The OCHA oPt Flash Update is published every Monday, Wednesday, and Friday, with an update on the West Bank included every Wednesday. The next update will be issued on 1 May.

Key Highlights

  • Intense and long-term exposure to traumatic events is having a psychological toll on Gaza’s health workers, reports Médecins Sans Frontières.  
  • UNICEF and the Coastal Municipalities Water Utility inaugurate a solar-powered water desalination plant in Rafah, with the latter warning that the entire water and sanitation system is nearing collapse. 
  • Nearly 37.5 million tons of conflict-generated debris are estimated to be present throughout Gaza, UN agencies assess.

Gaza Strip Updates

  • Israeli bombardment from the air, land, and sea continues to be reported across much of the Gaza Strip, resulting in further civilian casualties, displacement, and destruction of houses and other civilian infrastructure. Intensive strikes on Rafah also continue to be reported, with at least 36 reported fatalities since 27 April (see below).  
  • Under-Secretary-General for Humanitarian Affairs and Emergency Relief Coordinator, Martin Griffiths, has recently emphasized the need to restrict the global use of explosive weapons in line with the 2022 Political Declaration on Strengthening the Protection of Civilians from the Humanitarian Consequences Arising from the Use of Explosive Weapons in Populated Areas (EWIPA). Globally, some 50 million people are currently affected by urban warfare, including 2.3 million people in Gaza, where thousands of tons of munitions have been dropped with wide-ranging short-term and reverberating effects. Such effects have included disruption of services critical to people’s survival, environmental contamination, as well as physical, psychological, and psychosocial harm to civilians. 
  • Between the afternoons of 26 and 29 April, according to the Ministry of Health (MoH) in Gaza, 132 Palestinians were killed and 275 injured, including 34 killed and 68 injured in the last 24 hours. Between 7 October 2023 and 12:30 on 29 April 2024, at least 34,488 Palestinians were killed in Gaza and 77,643 Palestinians were injured, according to MoH in Gaza. 
  • The following are among the deadliest incidents between 25 and 29 April: 
    • On 25 April, at about 19:40, eight Palestinians were reportedly killed when a minibus was hit at Al Maliya Junction in Tal al Hawa area, in Gaza city. The casualties were reportedly involved in aid distribution, but no additional information is available on their exact roles. 

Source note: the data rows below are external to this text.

-- pv_equiv track=rewrite | github.com/The404Studios/Archimation | ai-control/daemon/trust_translate.py | pe_gate_to_kernel
-- ===== SOURCE A (Python) =====
-- from typing import Final
--
-- PE_GATE_MIN: Final[int] = 5
--
-- PE_GATE_MAX: Final[int] = 90
--
-- PE_GATE_ANCHORS: Final[dict[int, int]] = {
--     5:   -500,   # public/unsigned PE — anyone load
--     30:    50,   # user-scoped PE
--     60:   400,   # service-scoped PE
--     80:   700,   # admin-scoped PE
--     90:  1000,   # kernel/signed PE
-- }
--
-- _PE_GATE_SORTED: Final[tuple[int, ...]] = tuple(sorted(PE_GATE_ANCHORS))
--
-- def _clamp(value: int, lo: int, hi: int) -> int:
--     """Clamp an ``int`` into ``[lo, hi]`` inclusive."""
--     if value < lo:
--         return lo
--     if value > hi:
--         return hi
--     return value
--
-- def _require_int(name: str, value: object) -> int:
--     """Reject non-integer inputs with a ``TypeError``.
--
--     Accepts ``bool`` grudgingly (it is an ``int`` subclass in Python) but
--     rejects ``float`` because silent truncation is how Session 41's bugs
--     started in the first place.
--     """
--     if isinstance(value, bool):
--         # bool is int, but we want a clear-cut integer caller.
--         return int(value)
--     if isinstance(value, int):
--         return value
--     raise TypeError(
--         f"trust_translate: {name!r} must be int, got {type(value).__name__}"
--     )
--
-- def pe_gate_to_kernel(gate: int) -> int:
--     """Translate a PE-loader gate level to the kernel trust score floor.
--
--     The PE loader uses gate values in ``[PE_GATE_MIN, PE_GATE_MAX]``;
--     each anchor in ``PE_GATE_ANCHORS`` maps to the kernel trust score
--     a subject must have for a DLL of that tier to be linked.  Off-anchor
--     inputs floor down to the nearest defined anchor (monotonic).
--
--     Returns:
--         Kernel trust score floor in
--         ``[KERNEL_SCORE_MIN, KERNEL_SCORE_MAX]``.
--
--     Raises:
--         TypeError: if ``gate`` is not an integer.
--     """
--     g = _require_int("gate", gate)
--     g = _clamp(g, PE_GATE_MIN, PE_GATE_MAX)
--     if g in PE_GATE_ANCHORS:
--         return PE_GATE_ANCHORS[g]
--     floor_anchor = PE_GATE_MIN
--     for a in _PE_GATE_SORTED:
--         if a <= g:
--             floor_anchor = a
--         else:
--             break
--     return PE_GATE_ANCHORS[floor_anchor]
-- ===== SOURCE B (Python) =====
-- PE_GATE_MIN = 5
-- PE_GATE_MAX = 90
--
-- PE_GATE_ANCHORS = {
--     5:   -500,
--     30:    50,
--     60:   400,
--     80:   700,
--     90:  1000,
-- }
--
-- _PE_GATE_SORTED = tuple(sorted(PE_GATE_ANCHORS))
--
--
-- def pe_gate_to_kernel(gate: int) -> int:
--     """Translate a PE-loader gate level to the kernel trust score floor.
--
--     Binary search for the greatest anchor <= clamped gate (exact hits
--     included), instead of an exact-match branch plus a left-to-right scan.
--     """
--     if isinstance(gate, bool):
--         g = int(gate)
--     elif isinstance(gate, int):
--         g = gate
--     else:
--         raise TypeError(
--             f"trust_translate: 'gate' must be int, got {type(gate).__name__}"
--         )
--     g = min(max(g, PE_GATE_MIN), PE_GATE_MAX)
--     lo, hi = 0, len(_PE_GATE_SORTED) - 1
--     while lo < hi:
--         mid = (lo + hi + 1) // 2
--         if _PE_GATE_SORTED[mid] <= g:
--             lo = mid
--         else:
--             hi = mid - 1
--     return PE_GATE_ANCHORS[_PE_GATE_SORTED[lo]]
-- ===== Notes on version B (the rewrite author's own statement) =====
-- stated objective: idiomatic
-- what changed: Replaced the exact-match dict membership branch plus a left-to-right linear scan over the sorted anchors with a single binary search (greatest anchor <= clamped gate), and the two-branch _clamp with min/max.
import Mathlib
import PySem

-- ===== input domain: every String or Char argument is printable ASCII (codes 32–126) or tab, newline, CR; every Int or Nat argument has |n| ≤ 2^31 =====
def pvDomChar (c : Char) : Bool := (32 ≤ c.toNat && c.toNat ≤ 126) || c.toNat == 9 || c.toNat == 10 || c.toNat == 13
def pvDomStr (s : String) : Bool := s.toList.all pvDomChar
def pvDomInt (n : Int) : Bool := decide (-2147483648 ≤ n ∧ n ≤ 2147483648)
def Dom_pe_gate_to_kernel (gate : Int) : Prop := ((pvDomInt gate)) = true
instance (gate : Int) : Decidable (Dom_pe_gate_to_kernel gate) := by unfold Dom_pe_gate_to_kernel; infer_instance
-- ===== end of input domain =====

-- B replaces A's exact-match branch plus linear scan with one binary search for the
-- greatest anchor ≤ the clamped gate (idiomatic; same result; the table is tiny, no speed claim).

-- ===== PORT A =====
-- PE_GATE_ANCHORS as an insertion-order association list (dict[int,int])
def pvAnchors : PySem.Dict Int Int := PySem.Dict.ofList [(5, -500), (30, 50), (60, 400), (80, 700), (90, 1000)]
-- _PE_GATE_SORTED = tuple(sorted(PE_GATE_ANCHORS))
def pvSorted : List Int := [5, 30, 60, 80, 90]
-- _clamp, literal two-branch version
def pvClamp (value lo hi : Int) : Int :=
  if value < lo then lo else if value > hi then hi else value
-- the for-loop over _PE_GATE_SORTED with break, carrying floor_anchor
def pvFloorLoop : List Int → Int → Int → Int
  | [], fa, _ => fa
  | a :: rest, fa, g => if a ≤ g then pvFloorLoop rest a g else fa

def pe_gate_to_kernel (gate : Int) : Int :=
  -- _require_int: gate is an Int here, so the `isinstance(value, int)` branch returns it
  let g := gate
  let g := pvClamp g 5 90
  if (PySem.Dict.get? pvAnchors g).isSome then
    (PySem.Dict.get? pvAnchors g).getD 0   -- key present: lookup cannot raise
  else
    let fa := pvFloorLoop pvSorted 5 g
    (PySem.Dict.get? pvAnchors fa).getD 0  -- fa is always an anchor: lookup cannot raise

-- ===== PORT B =====
-- while lo < hi binary search; fuel = list length bounds the iterations (hi - lo shrinks each step)
def pvBSearch (xs : List Int) (g : Int) : Int → Int → Nat → Int
  | lo, _, 0 => lo
  | lo, hi, fuel + 1 =>
    if lo < hi then
      let mid := PySem.Int.floordiv (lo + hi + 1) 2
      if (PySem.List.pyGet? xs mid).getD 0 ≤ g then  -- mid always in range for 0 ≤ lo ≤ mid ≤ hi < len
        pvBSearch xs g mid hi fuel
      else
        pvBSearch xs g lo (mid - 1) fuel
    else lo

def pe_gate_to_kernel_alt (gate : Int) : Int :=
  let g := gate
  let g := min (max g 5) 90
  let lo := pvBSearch pvSorted g 0 (5 - 1) 5
  (PySem.Dict.get? pvAnchors ((PySem.List.pyGet? pvSorted lo).getD 0)).getD 0

-- ===== PRECONDITION & SPEC =====
def Spec_pe_gate_to_kernel (gate : Int) (out : Int) : Prop := out = pe_gate_to_kernel_alt gate
instance (gate : Int) (out : Int) : Decidable (Spec_pe_gate_to_kernel gate out) := by unfold Spec_pe_gate_to_kernel; infer_instance

-- ===== CLAIM (what is proved, stated in full; the proofs are below) =====
def Claim_equal_pe_gate_to_kernel : Prop := ∀ (gate : Int), Dom_pe_gate_to_kernel gate → Spec_pe_gate_to_kernel gate (pe_gate_to_kernel gate)

-- ===== LEMMAS AND PROOFS =====
-- both programs depend on gate only through the clamped value, and the two clamps agree
def pvCoreA (g : Int) : Int :=
  if (PySem.Dict.get? pvAnchors g).isSome then
    (PySem.Dict.get? pvAnchors g).getD 0
  else
    (PySem.Dict.get? pvAnchors (pvFloorLoop pvSorted 5 g)).getD 0

def pvCoreB (g : Int) : Int :=
  (PySem.Dict.get? pvAnchors ((PySem.List.pyGet? pvSorted (pvBSearch pvSorted g 0 (5 - 1) 5)).getD 0)).getD 0

theorem pvA_factor (gate : Int) : pe_gate_to_kernel gate = pvCoreA (pvClamp gate 5 90) := rfl

theorem pvB_factor (gate : Int) : pe_gate_to_kernel_alt gate = pvCoreB (min (max gate 5) 90) := rfl

theorem pvClamp_eq_minmax (g : Int) : pvClamp g 5 90 = min (max g 5) 90 := by
  unfold pvClamp; split_ifs <;> omega

theorem pvClamp_bounds (g : Int) : 5 ≤ pvClamp g 5 90 ∧ pvClamp g 5 90 ≤ 90 := by
  unfold pvClamp; split_ifs <;> omega

theorem pvCore_eq (c : Int) (h1 : 5 ≤ c) (h2 : c ≤ 90) : pvCoreA c = pvCoreB c := by
  interval_cases c <;> decide

-- ===== VERDICT (by name: the statement is the Claim_ definition above) =====
theorem pe_gate_to_kernel_spec : Claim_equal_pe_gate_to_kernel := by
  intro gate _
  unfold Spec_pe_gate_to_kernel
  rw [pvA_factor, pvB_factor, ← pvClamp_eq_minmax]
  exact pvCore_eq _ (pvClamp_bounds gate).1 (pvClamp_bounds gate).2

    • On 25 April, at about 16:00, three Palestinian children were reportedly killed and two injured in strikes near the Indonesian Hospital in Beit Lahiya. 
    • On 26 April, in the afternoon, a woman, her husband and their two new-born babies were reportedly killed when a residential apartment was hit near Al Rimal clinic, in Gaza city. 

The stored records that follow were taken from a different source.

-- pv_equiv track=rewrite | github.com/dcgoss/google-foobar | Level 3/spy_snippits.py | find_slice_range_from_closest_matches
-- ===== SOURCE A (Python) =====
-- def find_slice_range_from_closest_matches(value, lists):
--     closest_matches = [value]
--     levels_deep = 0
--     while levels_deep <= len(lists) - 1:
--         next_match = min(lists[levels_deep], key=lambda num: abs(num - value))
--         closest_matches.append(next_match)
--         levels_deep += 1
--     closest_matches.sort()
--     return [closest_matches[0], closest_matches[len(closest_matches) - 1]]
-- ===== SOURCE B (Python) =====
-- def find_slice_range_from_closest_matches(value, lists):
--     lo = hi = value
--     for lst in lists:
--         best = min(lst, key=lambda num: abs(num - value))
--         lo = min(lo, best)
--         hi = max(hi, best)
--     return [lo, hi]
-- ===== Notes on version B (the rewrite author's own statement) =====
-- stated objective: simpler
-- what changed: Replaced the index-driven while loop that appends every closest match to a list, sorts it and reads both ends with a single for loop threading running lo/hi extremes initialized to value, so no candidate list and no sort exist at all.
import Mathlib
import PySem

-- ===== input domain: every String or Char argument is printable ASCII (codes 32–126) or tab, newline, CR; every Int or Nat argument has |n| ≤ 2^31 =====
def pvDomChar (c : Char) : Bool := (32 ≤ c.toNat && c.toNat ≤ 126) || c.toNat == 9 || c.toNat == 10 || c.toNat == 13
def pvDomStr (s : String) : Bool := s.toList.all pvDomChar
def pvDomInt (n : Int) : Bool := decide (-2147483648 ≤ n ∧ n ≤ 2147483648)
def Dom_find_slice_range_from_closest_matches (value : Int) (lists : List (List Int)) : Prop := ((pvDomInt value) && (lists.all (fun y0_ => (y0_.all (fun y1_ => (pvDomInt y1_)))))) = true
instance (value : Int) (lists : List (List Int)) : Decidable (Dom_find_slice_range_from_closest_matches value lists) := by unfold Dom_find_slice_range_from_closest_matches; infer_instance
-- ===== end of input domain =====

-- B replaces A's append-all-candidates-then-sort-and-read-both-ends with a single pass
-- threading running min/max accumulators (objective: simpler).


-- ===== PORT A =====
-- min(lst, key=lambda num: abs(num - value)); Python raises on an empty lst (outside Pre_),
-- where the port falls back to `value` (nothing is claimed there).
def pvClosest (value : Int) (lst : List Int) : Int :=
  (PySem.List.min? lst (fun num => (num - value).natAbs)).getD value

-- the while loop: index levels_deep walks 0 .. len(lists)-1, appending each closest match
def pvLoopA (value : Int) (lists : List (List Int)) (levels_deep : Nat) (closest_matches : List Int) : List Int :=
  if h : levels_deep < lists.length then
    pvLoopA value lists (levels_deep + 1) (closest_matches ++ [pvClosest value (lists.getD levels_deep [])])
  else closest_matches
  termination_by lists.length - levels_deep

def find_slice_range_from_closest_matches (value : Int) (lists : List (List Int)) : List Int :=
  let closest_matches := pvLoopA value lists 0 [value]
  let sorted := PySem.List.sorted closest_matches (fun x => x) false
  [sorted.getD 0 0, sorted.getD (sorted.length - 1) 0]

-- ===== PORT B =====
def find_slice_range_from_closest_matches_alt (value : Int) (lists : List (List Int)) : List Int :=
  let p := lists.foldl
    (fun (p : Int × Int) lst =>
      let best := (PySem.List.min? lst (fun num => (num - value).natAbs)).getD value
      (min p.1 best, max p.2 best))
    (value, value)
  [p.1, p.2]

-- ===== PRECONDITION & SPEC =====
-- Pre_ excludes inputs with an empty sublist, on which Python A (and Python B) raise ValueError from min([]).
def Pre_find_slice_range_from_closest_matches (value : Int) (lists : List (List Int)) : Prop :=
  ∀ l ∈ lists, l ≠ []
instance (value : Int) (lists : List (List Int)) : Decidable (Pre_find_slice_range_from_closest_matches value lists) := by unfold Pre_find_slice_range_from_closest_matches; infer_instance

def pvWitness_find_slice_range_from_closest_matches : Int × List (List Int) := (5, [[1, 9], [7, 2]])

def Spec_find_slice_range_from_closest_matches (value : Int) (lists : List (List Int)) (out : List Int) : Prop := out = find_slice_range_from_closest_matches_alt value lists
instance (value : Int) (lists : List (List Int)) (out : List Int) : Decidable (Spec_find_slice_range_from_closest_matches value lists out) := by unfold Spec_find_slice_range_from_closest_matches; infer_instance

-- ===== CLAIM (what is proved, stated in full; the proofs are below) =====
def Claim_equal_find_slice_range_from_closest_matches : Prop := ∀ (value : Int) (lists : List (List Int)), Dom_find_slice_range_from_closest_matches value lists → Pre_find_slice_range_from_closest_matches value lists → Spec_find_slice_range_from_closest_matches value lists (find_slice_range_from_closest_matches value lists)

-- ===== LEMMAS AND PROOFS =====

-- A's index loop is exactly "append the closest match of every remaining sublist"
theorem pvLoopA_eq_aux (value : Int) (lists : List (List Int)) :
    ∀ n k acc, lists.length - k = n →
      pvLoopA value lists k acc = acc ++ (lists.drop k).map (pvClosest value) := by
  intro n
  induction n with
  | zero =>
    intro k acc h
    rw [pvLoopA, dif_neg (by omega), List.drop_eq_nil_of_le (by omega)]
    simp
  | succ n ih =>
    intro k acc h
    have hk : k < lists.length := by omega
    rw [pvLoopA, dif_pos hk, ih (k + 1) _ (by omega)]
    rw [List.getD_eq_getElem lists [] hk, List.drop_eq_getElem_cons hk,
        List.map_cons, List.append_cons]
    simp

theorem pvLoopA_eq (value : Int) (lists : List (List Int)) (k : Nat) (acc : List Int) :
    pvLoopA value lists k acc = acc ++ (lists.drop k).map (pvClosest value) :=
  pvLoopA_eq_aux value lists _ k acc rfl

-- head of the Python-sorted list of (x :: t) is the running min
theorem sorted_head (x : Int) (t : List Int) :
    (PySem.List.sorted (x :: t) (fun y => y) false).getD 0 0 = t.foldl min x := by
  have hperm : (PySem.List.sorted (x :: t) (fun y => y) false).Perm (x :: t) :=
    PySem.List.sorted_perm _ _ _
  set s := PySem.List.sorted (x :: t) (fun y => y) false with hs
  have hlen : 0 < s.length := by
    have := hperm.length_eq; simp at this; omega
  rw [List.getD_eq_getElem s 0 hlen]
  have hmem0 : s[0] ∈ x :: t := hperm.mem_iff.mp (List.getElem_mem hlen)
  have hminle := PySem.List.foldl_min_le t x
  rw [List.mem_cons] at hmem0
  have hmlow : t.foldl min x ≤ s[0] := by
    rcases hmem0 with h | h
    · rw [h]; exact hminle.1
    · exact hminle.2 _ h
  have hmmem : t.foldl min x ∈ s := by
    rcases PySem.List.foldl_min_mem t x with h | h
    · rw [h]; exact hperm.mem_iff.mpr (by simp)
    · exact hperm.mem_iff.mpr (by simp [h])
  obtain ⟨i, hi, hival⟩ := List.getElem_of_mem hmmem
  have hi' : i < (PySem.List.sorted (x :: t) (fun y => y) false).length := by
    rw [← hs]; exact hi
  have h2 := PySem.List.sorted_id_getElem_mono (x :: t) (p := 0) (q := i) (by omega) hi'
  have h3 : s[0] ≤ s[i] := h2
  omega

-- last of the Python-sorted list of (x :: t) is the running max
theorem sorted_last (x : Int) (t : List Int) :
    (PySem.List.sorted (x :: t) (fun y => y) false).getD
      ((PySem.List.sorted (x :: t) (fun y => y) false).length - 1) 0 = t.foldl max x := by
  have hperm : (PySem.List.sorted (x :: t) (fun y => y) false).Perm (x :: t) :=
    PySem.List.sorted_perm _ _ _
  set s := PySem.List.sorted (x :: t) (fun y => y) false with hs
  have hlen : 0 < s.length := by
    have := hperm.length_eq; simp at this; omega
  have hlast : s.length - 1 < s.length := by omega
  rw [List.getD_eq_getElem s _ hlast]
  have hmeml : s[s.length - 1] ∈ x :: t := hperm.mem_iff.mp (List.getElem_mem hlast)
  have hmaxle := PySem.List.le_foldl_max t x
  rw [List.mem_cons] at hmeml
  have hmhigh : s[s.length - 1] ≤ t.foldl max x := by
    rcases hmeml with h | h
    · rw [h]; exact hmaxle.1
    · exact hmaxle.2 _ h
  have hmmem : t.foldl max x ∈ s := by
    rcases PySem.List.foldl_max_mem t x with h | h
    · rw [h]; exact hperm.mem_iff.mpr (by simp)
    · exact hperm.mem_iff.mpr (by simp [h])
  obtain ⟨i, hi, hival⟩ := List.getElem_of_mem hmmem
  have hl' : s.length - 1 < (PySem.List.sorted (x :: t) (fun y => y) false).length := by
    rw [← hs]; exact hlast
  have h2 := PySem.List.sorted_id_getElem_mono (x :: t) (p := i) (q := s.length - 1) (by omega) hl'
  have h3 : s[i] ≤ s[s.length - 1] := h2
  omega

-- ===== VERDICT (by name: the statement is the Claim_ definition above) =====
theorem find_slice_range_from_closest_matches_spec : Claim_equal_find_slice_range_from_closest_matches := by
  intro value lists _ _
  unfold Spec_find_slice_range_from_closest_matches
  unfold find_slice_range_from_closest_matches find_slice_range_from_closest_matches_alt
  rw [pvLoopA_eq]
  simp only [List.drop_zero, List.singleton_append]
  rw [PySem.List.foldl_prod_mk
    (f := fun lo lst => min lo ((PySem.List.min? lst fun num => (num - value).natAbs).getD value))
    (g := fun hi lst => max hi ((PySem.List.min? lst fun num => (num - value).natAbs).getD value))]
  rw [sorted_head, sorted_last]
  simp [List.foldl_map, pvClosest]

    • On 26 April, at about 23:45, nine Palestinians, including three females, were reportedly killed and 30 injured when a house was hit in An Nuseirat Refugee Camp, in Deir al Balah. Seven nearby houses were also reportedly damaged during the same incident. 
    • On 27 April, at about 1:05, six Palestinians, including four children and a woman, were reportedly killed and others injured when a house was hit in As Saudi neighbourhood, in western Rafah. 

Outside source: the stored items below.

-- pv_equiv track=rewrite | github.com/ZenoAFfectionate/WhaleCode | code/tools/builtin/_code_utils.py | _reindent_replacement
-- ===== SOURCE A (Python) =====
-- from typing import Callable, Iterable, List, Optional, Sequence, Tuple
--
-- def _leading_whitespace(line: str) -> str:
--     return line[: len(line) - len(line.lstrip(" \t"))]
--
-- def _common_indent(lines: Sequence[str]) -> str:
--     non_empty = [line for line in lines if line.strip()]
--     if not non_empty:
--         return ""
--     indents = [_leading_whitespace(line) for line in non_empty]
--     indent = indents[0]
--     for item in indents[1:]:
--         max_prefix = min(len(indent), len(item))
--         common_length = 0
--         while common_length < max_prefix and indent[common_length] == item[common_length]:
--             common_length += 1
--         indent = indent[:common_length]
--         if not indent:
--             break
--     return indent
--
-- def _strip_indent(line: str, indent: str) -> str:
--     if indent and line.startswith(indent):
--         return line[len(indent) :]
--     return line
--
-- def _reindent_replacement(old_text: str, candidate_text: str, new_text: str) -> str:
--     old_lines = old_text.splitlines()
--     candidate_lines = candidate_text.splitlines()
--     new_lines = new_text.splitlines()
--     if not old_lines or not candidate_lines or not new_lines:
--         return new_text
--
--     old_indent = _common_indent(old_lines)
--     candidate_indent = _common_indent(candidate_lines)
--     if old_indent == candidate_indent:
--         return new_text
--
--     trailing_newline = ""
--     if new_text.endswith("\r\n"):
--         trailing_newline = "\r\n"
--     elif new_text.endswith("\n"):
--         trailing_newline = "\n"
--     elif new_text.endswith("\r"):
--         trailing_newline = "\r"
--
--     adjusted_lines = []
--     for line in new_lines:
--         if not line.strip():
--             adjusted_lines.append(line)
--             continue
--         stripped = _strip_indent(line, old_indent)
--         adjusted_lines.append(candidate_indent + stripped)
--     return "\n".join(adjusted_lines) + trailing_newline
-- ===== SOURCE B (Python) =====
-- def _common_indent_sorted(lines):
--     # longest common indent of the non-blank lines, via the sort trick:
--     # the common prefix of all strings equals the common prefix of the
--     # lexicographically smallest and largest ones.
--     indents = sorted(
--         line[: len(line) - len(line.lstrip(" \t"))]
--         for line in lines
--         if line.strip()
--     )
--     if not indents:
--         return ""
--     lo, hi = indents[0], indents[-1]
--     prefix = []
--     for a, b in zip(lo, hi):
--         if a != b:
--             break
--         prefix.append(a)
--     return "".join(prefix)
--
--
-- def _reindent_replacement(old_text: str, candidate_text: str, new_text: str) -> str:
--     old_lines = old_text.splitlines()
--     candidate_lines = candidate_text.splitlines()
--     new_lines = new_text.splitlines()
--     if not old_lines or not candidate_lines or not new_lines:
--         return new_text
--
--     old_indent = _common_indent_sorted(old_lines)
--     candidate_indent = _common_indent_sorted(candidate_lines)
--     if old_indent == candidate_indent:
--         return new_text
--
--     trailing = next((s for s in ("\r\n", "\n", "\r") if new_text.endswith(s)), "")
--     adjusted = [
--         line if not line.strip()
--         else candidate_indent
--         + (line[len(old_indent):] if line.startswith(old_indent) else line)
--         for line in new_lines
--     ]
--     return "\n".join(adjusted) + trailing
-- ===== Notes on version B (the rewrite author's own statement) =====
-- stated objective: alternative
-- what changed: The common-indent helper no longer reduces a running prefix accumulator over every line's indent with an inner char-compare loop; it sorts the indents lexicographically and takes the common prefix of just the smallest and largest, and the outer pass is rewritten as a comprehension with a next()-based trailing-newline pick.
import Mathlib
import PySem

    • On 27 April, at about 16:10, ten Palestinians, including at least two children and a woman, were reportedly killed when a house was hit in An Nasser area in northeastern Rafah. 
    • On 28 April, at about 23:00, three Palestinians were reportedly killed and others injured when a house was hit in Al Junaina area in eastern Rafah. According to media reports, the fatalities include a child and a woman.  
    • On 29 April, at about 0:35, ten Palestinians, including three children and three women, were reportedly killed and others injured when a house was hit in Al Jawazat area in eastern Rafah. According to media reports, the fatalities include three children and three women.  
    • On 29 April, at about 0:35, seven Palestinians were reportedly killed and eight injured when a house was hit in Ash Shaboura area in Rafah. According to media reports, fatalities include a child and three women. 
  • Between the afternoons of 26 and 28 April, no Israeli soldiers were reported killed in Gaza. As of 28 April, 260 soldiers have been killed and 1,586 soldiers have been injured in Gaza since the beginning of the ground operation, according to the Israeli military. In addition, over 1,200 Israelis and foreign nationals, including 33 children, have been killed in Israel, the vast majority on 7 October. As of 28 April, Israeli authorities estimate that 133 Israelis and foreign nationals remain captive in Gaza, including fatalities whose bodies are withheld. 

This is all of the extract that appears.